Недавние обычаи становятся обычаями старины и воскресают, чтобы замедлить несущееся время: период великокриницких свадеб как будто оттягивает дальнейшие события, село в последний раз погружается в беззаботную архаику. После того, как буйное празднование заканчивается, уже ничем не сдерживаемое время оказывается беспощадным к Великой Кринице: за оставшиеся три дня происходит смена ответственных за коллективизацию, арест только что появившейся с пророческими речами бабуси Рахивны, возвращение любовника Гапы Гришки Савченко в семью, собрание села в сельраде с новым ответственным за коллективизацию, личный разговор Гапы с последним, а также несколько других мимолетных событий. В такой сжатой темпорально-сти село переживает изменения от состояния праздника до представленного в последнем предложении новеллы состояния безмолвной, «плоской, могильной» пустыни [Бабель 2005, III, 158]. Если относительно начала новеллы мы говорили о частном, народном и историческом времени, то в конце остается только историческое, лишившее права голоса остальные: только что гремевший и плясавший народ молча сидел на лавках в сельраде, странницу Рахивну из народа «законвертовали», Гапу Гужву – воплощение народного, карнавального духа [Жарников 2018], бесстыдно-раскрепощенную героиню, заставили краснеть перед новым уполномоченным по коллективизации и т.д.
Темпоральная структура «Колывушки» не менее форсированная: разрушение жизни семьи и самого героя происходит за два дня. Эта интенсивность повествования в обеих новеллах, на наш взгляд, воспроизводит эффект ускорения времени в темпоральном режиме Модерна. Ассман отмечает, что «Модерн означает прежде всего интенсификацию восприятия времени, темпоральную рефлексию и темпоральную рациональность в условиях форсированных перемен» [Ассман 2013, 13]. В «Колывушке» эти качества Модерна проговари- ваются на заседании колхоза, где небольшому временному отрезку придается повышенная ценность:
Разве это не позор, разве ж то не гоньба, что, существуя в яких-нибудь шестидесяти верстах от центрального нашего миста, мы не поладили господарства на научных данных? Очи наши были затворены, селяне, утикать мы утикали сами от себя... Что такое обозначает шестьдесят верст, кому это известно?.. В нашей державе это обозначает час времени, но и цей малый час есть человеческое наше имущество, есть драгоценность… [Бабель 2005, III, 162].
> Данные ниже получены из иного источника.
-- pv_equiv track=rewrite | github.com/akspa0/parp | scripts/chunk_patcher/v1/adt_process_dir.py | calculate_grid_offset
-- ===== SOURCE A (Python) =====
-- from typing import Dict, List, Tuple
--
-- def calculate_grid_offset(source_coords: List[Tuple[int, int]],
--                          target_coords: List[Tuple[int, int]]) -> Tuple[int, int]:
--     """Calculate the offset between two coordinate grids"""
--     if not source_coords or not target_coords:
--         return (0, 0)
--
--     source_min_x = min(x for x, _ in source_coords)
--     source_min_y = min(y for _, y in source_coords)
--     target_min_x = min(x for x, _ in target_coords)
--     target_min_y = min(y for _, y in target_coords)
--
--     return (target_min_x - source_min_x, target_min_y - source_min_y)
-- ===== SOURCE B (Python) =====
-- from typing import Dict, List, Tuple
--
-- def calculate_grid_offset(source_coords: List[Tuple[int, int]],
--                          target_coords: List[Tuple[int, int]]) -> Tuple[int, int]:
--     """Calculate the offset between two coordinate grids (sort-then-pick)."""
--     if not source_coords or not target_coords:
--         return (0, 0)
--     sx = sorted(x for x, _ in source_coords)[0]
--     sy = sorted(y for _, y in source_coords)[0]
--     tx = sorted(x for x, _ in target_coords)[0]
--     ty = sorted(y for _, y in target_coords)[0]
--     return (tx - sx, ty - sy)
-- ===== Notes on version B (the rewrite author's own statement) =====
-- stated objective: alternative
-- what changed: Replaces the min() scans by sorting each coordinate projection and picking the first element of the sorted list (sort-then-pick instead of running-minimum scans).
import Mathlib
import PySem

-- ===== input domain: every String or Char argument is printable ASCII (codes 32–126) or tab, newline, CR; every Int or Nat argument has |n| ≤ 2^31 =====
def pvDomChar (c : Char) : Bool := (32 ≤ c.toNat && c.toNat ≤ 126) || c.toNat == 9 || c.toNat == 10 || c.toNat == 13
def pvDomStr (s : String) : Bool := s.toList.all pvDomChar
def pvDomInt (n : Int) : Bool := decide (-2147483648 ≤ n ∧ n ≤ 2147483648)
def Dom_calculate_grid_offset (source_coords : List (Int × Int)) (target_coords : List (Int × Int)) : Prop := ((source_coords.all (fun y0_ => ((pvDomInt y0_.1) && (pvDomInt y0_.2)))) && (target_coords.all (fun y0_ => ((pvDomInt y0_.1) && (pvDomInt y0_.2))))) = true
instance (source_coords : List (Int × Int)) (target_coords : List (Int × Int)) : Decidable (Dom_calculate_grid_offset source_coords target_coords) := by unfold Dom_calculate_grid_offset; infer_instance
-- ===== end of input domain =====

-- B replaces A's min() scans by sorting each coordinate projection and taking the first
-- element of the sorted list (sort-then-pick; alternative algorithm, not faster).

-- ===== PORT A =====
def calculate_grid_offset (source_coords : List (Int × Int)) (target_coords : List (Int × Int)) : Int × Int :=
  if source_coords = [] ∨ target_coords = [] then (0, 0)
  else
    let source_min_x := (PySem.List.min? (source_coords.map (fun p => p.1)) (fun v => v)).getD 0
    let source_min_y := (PySem.List.min? (source_coords.map (fun p => p.2)) (fun v => v)).getD 0
    let target_min_x := (PySem.List.min? (target_coords.map (fun p => p.1)) (fun v => v)).getD 0
    let target_min_y := (PySem.List.min? (target_coords.map (fun p => p.2)) (fun v => v)).getD 0
    (target_min_x - source_min_x, target_min_y - source_min_y)

-- ===== PORT B =====
-- sorted(values)[0]; the index is only taken on a nonempty list, where headD's default is unreachable
def pvSortedFirst (l : List Int) : Int :=
  (PySem.List.sorted l (fun v => v) false).headD 0

def calculate_grid_offset_alt (source_coords : List (Int × Int)) (target_coords : List (Int × Int)) : Int × Int :=
  if source_coords = [] ∨ target_coords = [] then (0, 0)
  else
    let sx := pvSortedFirst (source_coords.map (fun p => p.1))
    let sy := pvSortedFirst (source_coords.map (fun p => p.2))
    let tx := pvSortedFirst (target_coords.map (fun p => p.1))
    let ty := pvSortedFirst (target_coords.map (fun p => p.2))
    (tx - sx, ty - sy)

-- ===== PRECONDITION & SPEC =====
def Spec_calculate_grid_offset (source_coords : List (Int × Int)) (target_coords : List (Int × Int)) (out : Int × Int) : Prop := out = calculate_grid_offset_alt source_coords target_coords
instance (source_coords : List (Int × Int)) (target_coords : List (Int × Int)) (out : Int × Int) : Decidable (Spec_calculate_grid_offset source_coords target_coords out) := by unfold Spec_calculate_grid_offset; infer_instance

-- ===== CLAIM (what is proved, stated in full; the proofs are below) =====
def Claim_equal_calculate_grid_offset : Prop := ∀ (source_coords : List (Int × Int)) (target_coords : List (Int × Int)), Dom_calculate_grid_offset source_coords target_coords → Spec_calculate_grid_offset source_coords target_coords (calculate_grid_offset source_coords target_coords)

-- ===== LEMMAS AND PROOFS =====
theorem pv_foldl_min_mem (t : List Int) : ∀ x : Int, t.foldl min x ∈ x :: t := by
  induction t with
  | nil => intro x; simp
  | cons y t ih =>
      intro x
      simp only [List.foldl_cons]
      have h := ih (min x y)
      rcases List.mem_cons.mp h with h1 | h1
      · rw [h1]
        rcases le_total x y with hxy | hxy
        · simp [min_eq_left hxy]
        · simp [min_eq_right hxy]
      · exact List.mem_cons.mpr (Or.inr (List.mem_cons.mpr (Or.inr h1)))

theorem pv_foldl_min_le (t : List Int) : ∀ x : Int, ∀ y ∈ x :: t, t.foldl min x ≤ y := by
  induction t with
  | nil => intro x y hy; simp only [List.mem_cons, List.not_mem_nil, or_false] at hy; simp [hy]
  | cons z t ih =>
      intro x y hy
      simp only [List.foldl_cons]
      have hself : List.foldl min (min x z) t ≤ min x z :=
        ih (min x z) (min x z) List.mem_cons_self
      rcases List.mem_cons.mp hy with h1 | h1
      · rw [h1]; exact le_trans hself (min_le_left _ _)
      · rcases List.mem_cons.mp h1 with h2 | h2
        · rw [h2]; exact le_trans hself (min_le_right _ _)
        · exact ih (min x z) y (List.mem_cons.mpr (Or.inr h2))

theorem pvSortedFirst_eq_min (x : Int) (t : List Int) :
    pvSortedFirst (x :: t) = t.foldl min x := by
  have hne : PySem.List.sorted (x :: t) (fun v => v) false ≠ [] := by
    intro h
    exact (List.cons_ne_nil x t) ((PySem.List.sorted_eq_nil_iff _ _ _).mp h)
  obtain ⟨m, s, hms⟩ := List.exists_cons_of_ne_nil hne
  have hperm : (PySem.List.sorted (x :: t) (fun v => v) false).Perm (x :: t) :=
    PySem.List.sorted_perm _ _ _
  have hmem : m ∈ x :: t := hperm.mem_iff.mp (by simp [hms])
  have hle : ∀ y ∈ x :: t, m ≤ y := PySem.List.key_head_sorted_le _ (fun v => v) hms
  have h1 : m ≤ t.foldl min x := hle _ (pv_foldl_min_mem t x)
  have h2 : t.foldl min x ≤ m := pv_foldl_min_le t x m hmem
  simp [pvSortedFirst, hms]
  omega

theorem pvSortedFirst_map (l : List (Int × Int)) (f : Int × Int → Int) (hl : l ≠ []) :
    pvSortedFirst (l.map f) = (PySem.List.min? (l.map f) (fun v => v)).getD 0 := by
  obtain ⟨p, t, rfl⟩ := List.exists_cons_of_ne_nil hl
  simp [PySem.List.min?_id_cons, pvSortedFirst_eq_min]

-- ===== VERDICT (by name: the statement is the Claim_ definition above) =====
theorem calculate_grid_offset_spec : Claim_equal_calculate_grid_offset := by
  intro s t _
  unfold Spec_calculate_grid_offset calculate_grid_offset calculate_grid_offset_alt
  by_cases h : s = [] ∨ t = []
  · simp [h]
  · push Not at h
    simp only [if_neg (by tauto : ¬(s = [] ∨ t = []))]
    rw [pvSortedFirst_map s _ h.1, pvSortedFirst_map s _ h.1,
        pvSortedFirst_map t _ h.2, pvSortedFirst_map t _ h.2]
-- on a list sorted below x, the run of x's is all of the x's: none are left after dropWhile
theorem pv_not_mem_dropWhile (x : String) :
    ∀ (xs : List String), (x :: xs).Pairwise (· ≤ ·) →
      x ∉ xs.dropWhile (fun y => y == x) := by
  intro xs
  induction xs with
  | nil => simp
  | cons y ys ih =>
    intro hpw
    have hxy : x ≤ y := (List.pairwise_cons.mp hpw).1 y (List.mem_cons_self ..)
    have tailpw : (y :: ys).Pairwise (· ≤ ·) := (List.pairwise_cons.mp hpw).2
    by_cases hy : (y == x) = true
    · have hyx : y = x := by simpa using hy
      subst hyx
      simp only [List.dropWhile_cons, hy, if_pos]
      exact ih (hpw.sublist ((List.sublist_cons_self y ys).cons₂ y))
    · simp only [List.dropWhile_cons, hy, Bool.false_eq_true, ite_false]
      intro hmem
      rcases List.mem_cons.mp hmem with hxe | hmem'
      · exact hy (by simp [hxe])
      · have hne : y ≠ x := by simpa using hy
        have hyz : y ≤ x := (List.pairwise_cons.mp tailpw).1 x hmem'
        exact hne (le_antisymm hyz hxy)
Понимание времени как «драгоценности» отсылает к XVII в., где, по мнению Ассман, возникает Модерн и параллели с которым можно обнаружить в консервативной модернизации СССР. Так, Майкл-Дэвид Фокс пишет, что «негативные ассоциации с понятием модерности <...> связаны с непосредственной преемственностью, которую многие критики культуры и постмодернистские авторы усматривают между рационализмом эпохи Просвещения XVIII века и тоталитарными режимами XX столетия» [Фокс 2016]. В эпоху Просвещения время понимается как ценный и дефицитный ресурс, т.к. «человеческая жизнь представлялась драгоценным даром, за который придется держать ответ перед Создателем и Высшим судией за то, чтобы этот дар был израсходован с максимальной пользой» [Ассман 2013, 14]. Рассуждение героя в приведенной цитате и есть призыв к такому отношению ко времени, которое должно принести хозяйству наибольшую пользу.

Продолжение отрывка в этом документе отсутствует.